An immunological method for the detection of BCR-ABL fusion protein and monitoring its activation

Iman Jilani, Hagop Kantarjian, Homan Faraji, Mercedes Gorre, Jorge Cortes, Oliver Ottmann, Kapil Bhalla, Susan O'Brien, Francis Giles, Maher Albitar*

*Corresponding author for this work

Research output: Contribution to journalArticlepeer-review

19 Scopus citations


We have developed a simplified sandwich immunoassay to measure free circulating total and phosphorylated fusion BCR-ABL protein in patients with the t(9;22)(q34;q11) chromosomal translocation.
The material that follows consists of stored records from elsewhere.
-- pv_equiv track=rewrite | github.com/Whem/lotteryGuesser | src/LotteryGuesserDjango/processors/variational_autoencoder_prediction.py | _gap_method
-- ===== SOURCE A (Python) =====
-- from typing import List, Tuple, Dict, Optional
--
-- def _gap_method(historical_data: List[List[int]],
--                min_num: int, max_num: int, required_numbers: int) -> List[int]:
--     """Gap alapú módszer"""
--     last_seen = {}
--     for i, draw in enumerate(historical_data):
--         for num in draw:
--             last_seen[num] = i
--
--     gaps = {num: last_seen.get(num, len(historical_data))
--            for num in range(min_num, max_num + 1)}
--
--     return sorted(gaps.keys(), key=lambda x: gaps[x], reverse=True)[:required_numbers]
-- ===== SOURCE B (Python) =====
-- def _gap_method(historical_data, min_num, max_num, required_numbers):
--     """Gap alapú módszer — bucket (counting) sort by gap instead of a comparison sort"""
--     n = len(historical_data)
--     last_seen = {}
--     for i, draw in enumerate(historical_data):
--         for num in draw:
--             last_seen[num] = i
--     buckets = [[] for _ in range(n + 1)]
--     for num in range(min_num, max_num + 1):
--         buckets[last_seen.get(num, n)].append(num)
--     result = []
--     for bucket in reversed(buckets):
--         result.extend(bucket)
--     return result[:required_numbers]
-- ===== Notes on version B (the rewrite author's own statement) =====
-- stated objective: alternative
-- what changed: Replaces the stable comparison sort over gap keys with a counting/bucket sort: numbers are distributed into gap-indexed buckets in one ascending pass and emitted bucket-by-bucket from the largest gap down, which reproduces the stable reverse-sort tie-break.
import Mathlib
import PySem

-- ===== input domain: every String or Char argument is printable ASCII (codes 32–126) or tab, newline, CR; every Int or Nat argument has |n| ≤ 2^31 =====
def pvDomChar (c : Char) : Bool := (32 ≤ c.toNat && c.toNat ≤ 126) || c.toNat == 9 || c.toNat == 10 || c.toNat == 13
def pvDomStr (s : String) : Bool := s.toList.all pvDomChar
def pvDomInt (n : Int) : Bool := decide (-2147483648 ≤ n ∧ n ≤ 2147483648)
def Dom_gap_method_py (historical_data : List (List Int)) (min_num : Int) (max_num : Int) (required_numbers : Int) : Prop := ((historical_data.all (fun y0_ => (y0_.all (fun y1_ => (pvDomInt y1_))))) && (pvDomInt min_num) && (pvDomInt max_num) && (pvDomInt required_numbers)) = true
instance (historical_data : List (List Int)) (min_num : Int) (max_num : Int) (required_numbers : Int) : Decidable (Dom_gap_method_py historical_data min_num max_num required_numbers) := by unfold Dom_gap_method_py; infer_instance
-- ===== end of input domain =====

-- ===== PORT A =====
-- B replaces A's comparison sort by a bucket/counting sort over the gap values; return values proved equal on all of Dom.
def gap_method_py (historical_data : List (List Int)) (min_num : Int) (max_num : Int) (required_numbers : Int) : List Int :=
  let last_seen : PySem.Dict Int Int :=
    (PySem.List.enumerate historical_data 0).foldl
      (fun d p => p.2.foldl (fun d num => d.insert num p.1) d) PySem.Dict.empty
  let gaps : PySem.Dict Int Int :=
    (PySem.List.pyRange min_num (max_num + 1) 1).foldl
      (fun d num => d.insert num (last_seen.getD num (PySem.List.len historical_data))) PySem.Dict.empty
  -- 'sorted(gaps.keys(), key=lambda x: gaps[x], reverse=True)': as in CPython, the key 'gaps[x]' is
  -- computed once per element (decorate), then the same stable reverse sort runs on the cached keys
  -- (undo by taking .2); x ranges over gaps' own keys, so getD _ 0 is exact for 'gaps[x]'
  let keyed : List (Int × Int) := gaps.keys.map (fun x => (gaps.getD x 0, x))
  PySem.List.slice ((PySem.List.sorted keyed (fun p => p.1) true).map (fun p => p.2)) none (some required_numbers)

-- ===== PORT B =====
def gap_method_py_alt (historical_data : List (List Int)) (min_num : Int) (max_num : Int) (required_numbers : Int) : List Int :=
  let n : Int := PySem.List.len historical_data
  let last_seen : PySem.Dict Int Int :=
    (PySem.List.enumerate historical_data 0).foldl
      (fun d p => p.2.foldl (fun d num => d.insert num p.1) d) PySem.Dict.empty
  let buckets0 : List (List Int) := List.replicate (n.toNat + 1) []
  -- 'buckets[g].append(num)': g = last_seen.get(num, n) is always in [0, n], so toNat-indexed set is exact
  let buckets : List (List Int) :=
    (PySem.List.pyRange min_num (max_num + 1) 1).foldl
      (fun b num =>
        let k := (last_seen.getD num n).toNat
        b.set k (b.getD k [] ++ [num])) buckets0
  let result : List Int := buckets.reverse.foldl (fun acc bucket => acc ++ bucket) []
  PySem.List.slice result none (some required_numbers)

-- ===== PRECONDITION & SPEC =====
def Spec_gap_method_py (historical_data : List (List Int)) (min_num : Int) (max_num : Int) (required_numbers : Int) (out : List Int) : Prop := out = gap_method_py_alt historical_data min_num max_num required_numbers
instance (historical_data : List (List Int)) (min_num : Int) (max_num : Int) (required_numbers : Int) (out : List Int) : Decidable (Spec_gap_method_py historical_data min_num max_num required_numbers out) := by unfold Spec_gap_method_py; infer_instance

-- ===== CLAIM (what is proved, stated in full; the proofs are below) =====
def Claim_equal_gap_method_py : Prop := ∀ (historical_data : List (List Int)) (min_num : Int) (max_num : Int) (required_numbers : Int), Dom_gap_method_py historical_data min_num max_num required_numbers → Spec_gap_method_py historical_data min_num max_num required_numbers (gap_method_py historical_data min_num max_num required_numbers)

-- ===== LEMMAS AND PROOFS =====

-- inserting a constant value i with 0 ≤ i ≤ n for every num of a draw keeps every getD _ n in [0, n]
theorem pv_inner_bounds (n i : Int) (hi : 0 ≤ i ∧ i ≤ n) :
    ∀ (draw : List Int) (d : PySem.Dict Int Int),
      (∀ j, 0 ≤ d.getD j n ∧ d.getD j n ≤ n) →
      ∀ j, 0 ≤ (draw.foldl (fun d num => d.insert num i) d).getD j n ∧
           (draw.foldl (fun d num => d.insert num i) d).getD j n ≤ n := by
  intro draw
  induction draw with
  | nil => intro d hd j; exact hd j
  | cons a t ih =>
      intro d hd j
      refine ih _ (fun j' => ?_) j
      rw [PySem.Dict.getD_insert]
      split_ifs
      · exact hi
      · exact hd j'

-- the last_seen fold keeps every getD _ n in [0, n]
theorem pv_lastseen_bounds (n : Int) :
    ∀ (l : List (Int × List Int)) (d : PySem.Dict Int Int),
      (∀ p ∈ l, 0 ≤ p.1 ∧ p.1 ≤ n) →
      (∀ j, 0 ≤ d.getD j n ∧ d.getD j n ≤ n) →
      ∀ j, 0 ≤ (l.foldl (fun d p => p.2.foldl (fun d num => d.insert num p.1) d) d).getD j n ∧
           (l.foldl (fun d p => p.2.foldl (fun d num => d.insert num p.1) d) d).getD j n ≤ n := by
  intro l
  induction l with
  | nil => intro d _ hd j; exact hd j
  | cons p t ih =>
      intro d hl hd j
      exact ih _ (fun q hq => hl q (List.mem_cons_of_mem _ hq))
        (pv_inner_bounds n p.1 (hl p (List.mem_cons_self)) p.2 d hd) j

-- skip a block whose elements all refuse 'before'
theorem pv_insertBy_append {α : Type} (before : α → α → Bool) (x : α) (as bs : List α)
    (h : ∀ y ∈ as, before x y = false) :
    PySem.List.insertBy before x (as ++ bs) = as ++ PySem.List.insertBy before x bs := by
  induction as with
  | nil => simp
  | cons a t ih =>
      simp only [List.cons_append, PySem.List.insertBy, h a (List.mem_cons_self)]
      simp only [Bool.false_eq_true, if_false]
      rw [ih (fun y hy => h y (List.mem_cons_of_mem _ hy))]

-- insert at the front when every element (in particular the head) accepts 'before'
theorem pv_insertBy_front {α : Type} (before : α → α → Bool) (x : α) (bs : List α)
    (h : ∀ y ∈ bs, before x y = true) :
    PySem.List.insertBy before x bs = x :: bs := by
  cases bs with
  | nil => rfl
  | cons b t => simp [PySem.List.insertBy, h b (List.mem_cons_self)]

-- flatMap respects pointwise-on-members equality
theorem pv_flatMap_congr {α β : Type} (l : List α) (f g : α → List β)
    (h : ∀ x ∈ l, f x = g x) : l.flatMap f = l.flatMap g := by
  induction l with
  | nil => rfl
  | cons a t ih =>
      simp only [List.flatMap_cons, h a (List.mem_cons_self),
        ih (fun x hx => h x (List.mem_cons_of_mem _ hx))]

-- one stable reverse-insertion step lands at the end of x's bucket
theorem pv_insert_canon {α : Type} (key : α → Int) (x : α) (p : List α) :
    ∀ (ds : List Int), ds.Pairwise (· > ·) → key x ∈ ds →
      PySem.List.insertBy (fun a b => decide (key b < key a)) x
        (ds.flatMap (fun d => p.filter (fun y => key y == d)))
      = ds.flatMap (fun d => (p ++ [x]).filter (fun y => key y == d)) := by
  intro ds
  induction ds with
  | nil => intro _ hx; cases hx
  | cons d ds' ih =>
      intro hp hx
      have hlt : ∀ d' ∈ ds', d' < d := (List.pairwise_cons.1 hp).1
      have hp' : ds'.Pairwise (· > ·) := (List.pairwise_cons.1 hp).2
      simp only [List.flatMap_cons]
      by_cases hk : key x = d
      · rw [pv_insertBy_append _ _ _ _ (fun y hy => by
          have hyd : key y = d := by simpa using (List.mem_filter.1 hy).2
          simp [hyd, hk])]
        rw [pv_insertBy_front _ _ _ (fun y hy => by
          rcases List.mem_flatMap.1 hy with ⟨d', hd', hyf⟩
          have hyd : key y = d' := by simpa using (List.mem_filter.1 hyf).2
          simp only [hyd, hk, decide_eq_true_eq]
          exact hlt d' hd')]
        have hrest : ds'.flatMap (fun d' => (p ++ [x]).filter (fun y => key y == d'))
            = ds'.flatMap (fun d' => p.filter (fun y => key y == d')) :=
          pv_flatMap_congr _ _ _ (fun d' hd' => by
            have : key x ≠ d' := by
              have := hlt d' hd'; omega
            simp [List.filter_append, this])
        rw [hrest]
        simp [List.filter_append, hk]
      · have hx' : key x ∈ ds' := by
          rcases List.mem_cons.1 hx with h | h
          · exact absurd h hk
          · exact h
        have hxd : key x < d := hlt _ hx'
        rw [pv_insertBy_append _ _ _ _ (fun y hy => by
          have hyd : key y = d := by simpa using (List.mem_filter.1 hy).2
          simp only [hyd, decide_eq_false_iff_not]
          omega)]
        rw [ih hp' hx']
        have : (p ++ [x]).filter (fun y => key y == d) = p.filter (fun y => key y == d) := by
          simp [List.filter_append, hk]
        rw [this]

-- stable reverse sort = concatenation of the key-buckets listed in strictly descending key order
theorem pv_sorted_rev_buckets {α : Type} (key : α → Int) (ds : List Int) (hds : ds.Pairwise (· > ·)) :
    ∀ (nums : List α), (∀ x ∈ nums, key x ∈ ds) →
      PySem.List.sorted nums key true = ds.flatMap (fun d => nums.filter (fun y => key y == d)) := by
  intro nums
  induction nums using List.reverseRecOn with
  | nil =>
      intro _
      rw [show PySem.List.sorted ([] : List α) key true = [] from rfl]
      simp
  | append_singleton p x ih =>
      intro hmem
      rw [PySem.List.sorted_rev_eq_foldl_insertBy, List.foldl_append, List.foldl_cons,
        List.foldl_nil, ← PySem.List.sorted_rev_eq_foldl_insertBy,
        ih (fun y hy => hmem y (by simp [hy]))]
      exact pv_insert_canon key x p ds hds (hmem x (by simp))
The assay is based on immunoprecipitating BCR-ABL protein using beads coated with anti-BCR antibody and detecting the fusion protein with anti-ABL antibody and flow cytometry. We show that this method allows the quantification of this protein in the plasma and may allow the measurement of tumor load. This method also allows the measurement of the level of phosphorylation of the immunoprecipitated BCR-ABL using antibodies against phosphorylated ABL protein, which can be used for monitoring of therapy with kinase inhibitors. The sensitivity of this immunoassay was comparable to the sensitivity of reverse transcription-polymerase chain reaction (RT-PCR) assay. This technique is useful in monitoring patients with chronic myeloid leukemia (CML) or acute lymphoblastic leukemia (ALL), but the same approach can be used in other translocations and has the potential of multiplexing.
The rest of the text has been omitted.